42. The Vice-President shall carry out the duties of the President during her absence.

43. The Secretary shall:

(a) conduct the correspondence of the Society;

(b) oversee the issue of notices of meetings of the Society and directors;

(c) keep minutes of all meetings of the Society and directors;

(d) have custody of all records and documents of the Society except those required to be kept by the Treasurer; and

(e) have custody of the common seal of the Society.

44. The Treasurer shall:

(a) keep the financial records, including books of account, necessary to comply with the Society Act; and

(b) render financial statements to the directors, members and others when required.

45. The Registrar (Membership Chair) shall maintain the register of members of the Society.

46. In the absence of the Secretary from a meeting, the directors shall appoint another person to act as Secretary of the meeting.

47. With the approval of the majority of the directors, any additional duties may be undertaken by the directors.

PART 8 – SEAL

48. The directors may provide a common seal for the Society and may destroy a seal or substitute a new seal for the Society in its place.

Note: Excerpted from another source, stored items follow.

-- the scan copies a block at whose positions no key matches
theorem pvScanL_copy (ps : List (List Char × List Char)) :
    ∀ (m : Nat) (l : List Char), m ≤ l.length →
      (∀ j < m, ∀ pr ∈ ps, ¬ pr.1.isPrefixOf (l.drop j) = true) →
      pvScanL ps l = l.take m ++ pvScanL ps (l.drop m) := by
  intro m
  induction m with
  | zero => intro l _ _; simp
  | succ m ih =>
    intro l hm hnom
    cases l with
    | nil => simp at hm
    | cons c t =>
      have hnone : ps.find? (fun p => p.1.isPrefixOf (c :: t)) = none := by
        rw [List.find?_eq_none]
        intro pr hpr
        simpa using hnom 0 (by omega) pr hpr
      rw [pvScanL, hnone]
      simp only [List.take_succ_cons, List.drop_succ_cons, List.cons_append, List.cons.injEq,
        true_and]
      apply ih t (by simp only [List.length_cons] at hm; omega)
      intro j hj pr hpr
      simpa using hnom (j + 1) (by omega) pr hpr

-- MAIN: appending one more (key, replacement) pair to the scan = running one more str.replace pass
theorem pvMain (k r : List Char) (ps : List (List Char × List Char))
    (hk : pvGood k = true)
    (hps : ∀ pr ∈ ps, pr.1.head? = some '[' ∧ pvGood pr.2 = true ∧ pvDiv k pr.2 = true) :
    ∀ (n : Nat) (l : List Char), l.length ≤ n →
      pvRep1 k r (pvScanL ps l) = pvScanL (ps ++ [(k, r)]) l := by
  have hkne : k ≠ [] := by
    intro h
    rw [h] at hk
    simp [pvGood] at hk
  intro n
  induction n with
  | zero =>
    intro l hl
    have h0 : l = [] := List.length_eq_zero_iff.mp (Nat.le_zero.mp hl)
    subst h0
    simp [pvScanL, pvRep1]
  | succ n ih =>
    intro l hl
    cases l with
    | nil => simp [pvScanL, pvRep1]
    | cons c t =>
      cases hf : (ps.find? (fun p => p.1.isPrefixOf (c :: t))) with
      | some pr =>
        rcases hps pr (List.mem_of_find?_eq_some hf) with ⟨_, hg2, hdiv⟩
        rw [pvScanL, hf]
        rw [pvRep1_over_rep k r pr.2 _ (pvGood_head hk) hg2 hdiv]
        rw [ih (t.drop (pr.1.length - 1))
          (by simp only [List.length_drop, List.length_cons] at *; omega)]
        conv_rhs => rw [pvScanL]
        rw [List.find?_append, hf, Option.some_or]
      | none =>
        have hLHS : pvScanL ps (c :: t) = c :: pvScanL ps t := by rw [pvScanL, hf]
        by_cases hkp : k <+: (c :: t)
        · -- the new key fires here
          have hcopy : pvScanL ps (c :: t) =
              (c :: t).take k.length ++ pvScanL ps ((c :: t).drop k.length) := by
            apply pvScanL_copy ps k.length (c :: t) hkp.length_le
            intro j hj pr hpr
            cases j with
            | zero =>
              simpa using (List.find?_eq_none.mp hf) pr hpr
            | succ j =>
              rcases hkp with ⟨w, hw⟩
              rw [← hw, List.drop_append_of_le_length (by omega)]
              have hdk : k.drop (j + 1) ≠ [] := by
                intro h
                have := List.drop_eq_nil_iff.mp h
                omega
              cases hd : k.drop (j + 1) with
              | nil => exact absurd hd hdk
              | cons a t2 =>
                rw [List.cons_append, List.isPrefixOf_iff_prefix]
                apply pvNotPrefix_of_head pr.1 (hps pr hpr).1 a _ _
                have ha : a ∈ k.tail := by
                  have : a ∈ k.drop (j + 1) := by simp [hd]
                  have h1 : k.drop (j + 1) = k.tail.drop j := by
                    cases k with
                    | nil => simp at hkne
                    | cons b tb => simp
                  exact List.mem_of_mem_drop (h1 ▸ this)
                exact pvGood_tail hk a ha
          have htake : (c :: t).take k.length = k :=
            (List.prefix_iff_eq_take.mp hkp).symm
          rw [hcopy, htake, pvRep1_self k r _ hkne]
          rw [ih ((c :: t).drop k.length)
            (by have h1 : 1 ≤ k.length := by
                  cases k with
                  | nil => exact absurd rfl hkne
                  | cons _ _ => simp
                simp only [List.length_cons, List.length_drop] at *
                omega)]
          conv_rhs => rw [pvScanL]
          rw [List.find?_append, hf, Option.none_or]
          have hb : k.isPrefixOf (c :: t) = true := List.isPrefixOf_iff_prefix.mpr hkp
          have hfind : List.find? (fun p => p.1.isPrefixOf (c :: t)) [(k, r)] = some (k, r) := by
            simp [List.find?, hb]
          rw [hfind]
          have hdrop : t.drop (k.length - 1) = (c :: t).drop k.length := by
            cases k with
            | nil => exact absurd rfl hkne
            | cons _ _ => simp
          change r ++ pvScanL (ps ++ [(k, r)]) (List.drop k.length (c :: t)) =
            r ++ pvScanL (ps ++ [(k, r)]) (t.drop (k.length - 1))
          rw [hdrop]
        · -- the new key does not fire here either
          have hnp2 : ¬ k.isPrefixOf (c :: pvScanL ps t) = true := by
            rw [List.isPrefixOf_iff_prefix]
            intro hp
            cases k with
            | nil => exact absurd rfl hkne
            | cons a k' =>
              rcases List.cons_prefix_cons.mp hp with ⟨hac, hk'⟩
              have ha : a = '[' := by
                have := pvGood_head hk
                simpa using this
              have hk't : k' <+: t := by
                apply pvScanL_free_prefix ps (fun p hp => pvGood_head (hps p hp).2.1)
                  t.length t (le_refl _) k' hk'
                exact pvGood_tail hk
              exact hkp (List.cons_prefix_cons.mpr ⟨hac, hk't⟩)
          rw [hLHS, pvRep1, if_neg hnp2]
          rw [ih t (by simp only [List.length_cons] at hl; omega)]
          conv_rhs => rw [pvScanL]
          rw [List.find?_append, hf, Option.none_or]
          have hb : k.isPrefixOf (c :: t) = false := by
            rw [← Bool.not_eq_true, List.isPrefixOf_iff_prefix]
            exact hkp
          have hfind : List.find? (fun p => p.1.isPrefixOf (c :: t)) [(k, r)] = none := by
            simp [List.find?, hb]
          rw [hfind]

49. The common seal shall be affixed only when authorized by a resolution of the directors, and then only in the presence of the persons prescribed in the resolution, or if no persons are prescribed, in the presence of the President and Secretary, or President and Treasurer.

PART 9 – BORROWING

50. In order to carry out the purposes of the Society the directors may, on behalf of and in the name of the Society, raise and secure the payment or repayment of money in the manner they decide, and, in particular but without limiting the foregoing, by issue of debentures.

51. No debenture shall be issued without the sanction of a special resolution.

52. The members may, by special resolution, restrict the borrowing powers of the directors, but a restriction imposed expires at the next annual general meeting.

PART 10 – AUDITOR

53. This part applies only where the Society is required or has resolved to have an auditor.

54. The first auditor shall be appointed by the directors who shall also fill all vacancies occurring in the office of auditor.

55. At each annual general meeting the Society shall appoint an auditor to hold office until he is re-elected or his successor is elected at the next annual general meeting.

56. An auditor may be removed by ordinary resolution.

57. An auditor shall be promptly informed in writing of appointment or removal.

58. No director nor employee of the Society shall be auditor.

59. The auditor may attend general meetings.

PART 11 – NOTICES TO MEMBERS

60. A notice may be given to a member, either personally or by mail to him at his registered address.

61. A notice sent by mail shall be deemed to have been given on the third business day following that on which the notice is posted, and in proving that notice has been given, it is sufficient to prove the notice was properly addressed and put in a Canadian post office receptacle.

62. Notice of a general meeting shall be given to

(a) every member shown on the register of members on the day notice is given; and

(b) the auditor, if Part 10 applies.

PART 12 – BYLAWS

63. On being admitted to membership, each member is entitled to a copy of the Constitution and Bylaws of the Society, and the Society shall have copies available upon request, without charge.

64. The Bylaws shall not be altered or added to except by special resolution.

PART 13 – MANAGEMENT OF FUNDS

65. (1) The funds of the Society not required for immediate use may be kept on deposit in a bank or may be invested in such manner as the directors may from time to time determine.

(2) All handling of funds in the name of the Society must be approved by the directors.

(3) The directors shall cause true accounts to be kept of:

(a) All sums of money received and expended and the matters in respect of which the receipts and expenditures took place;

(b) Assets and liabilities;

(c) All other transactions affecting the financial position of the Society.

(4) The directors shall lay before the members of the Society at each annual general meeting a financial statement showing income and expenditures of the Society during the preceding fiscal year.

(5) The fiscal year of the Society shall terminate on the 31st day of May.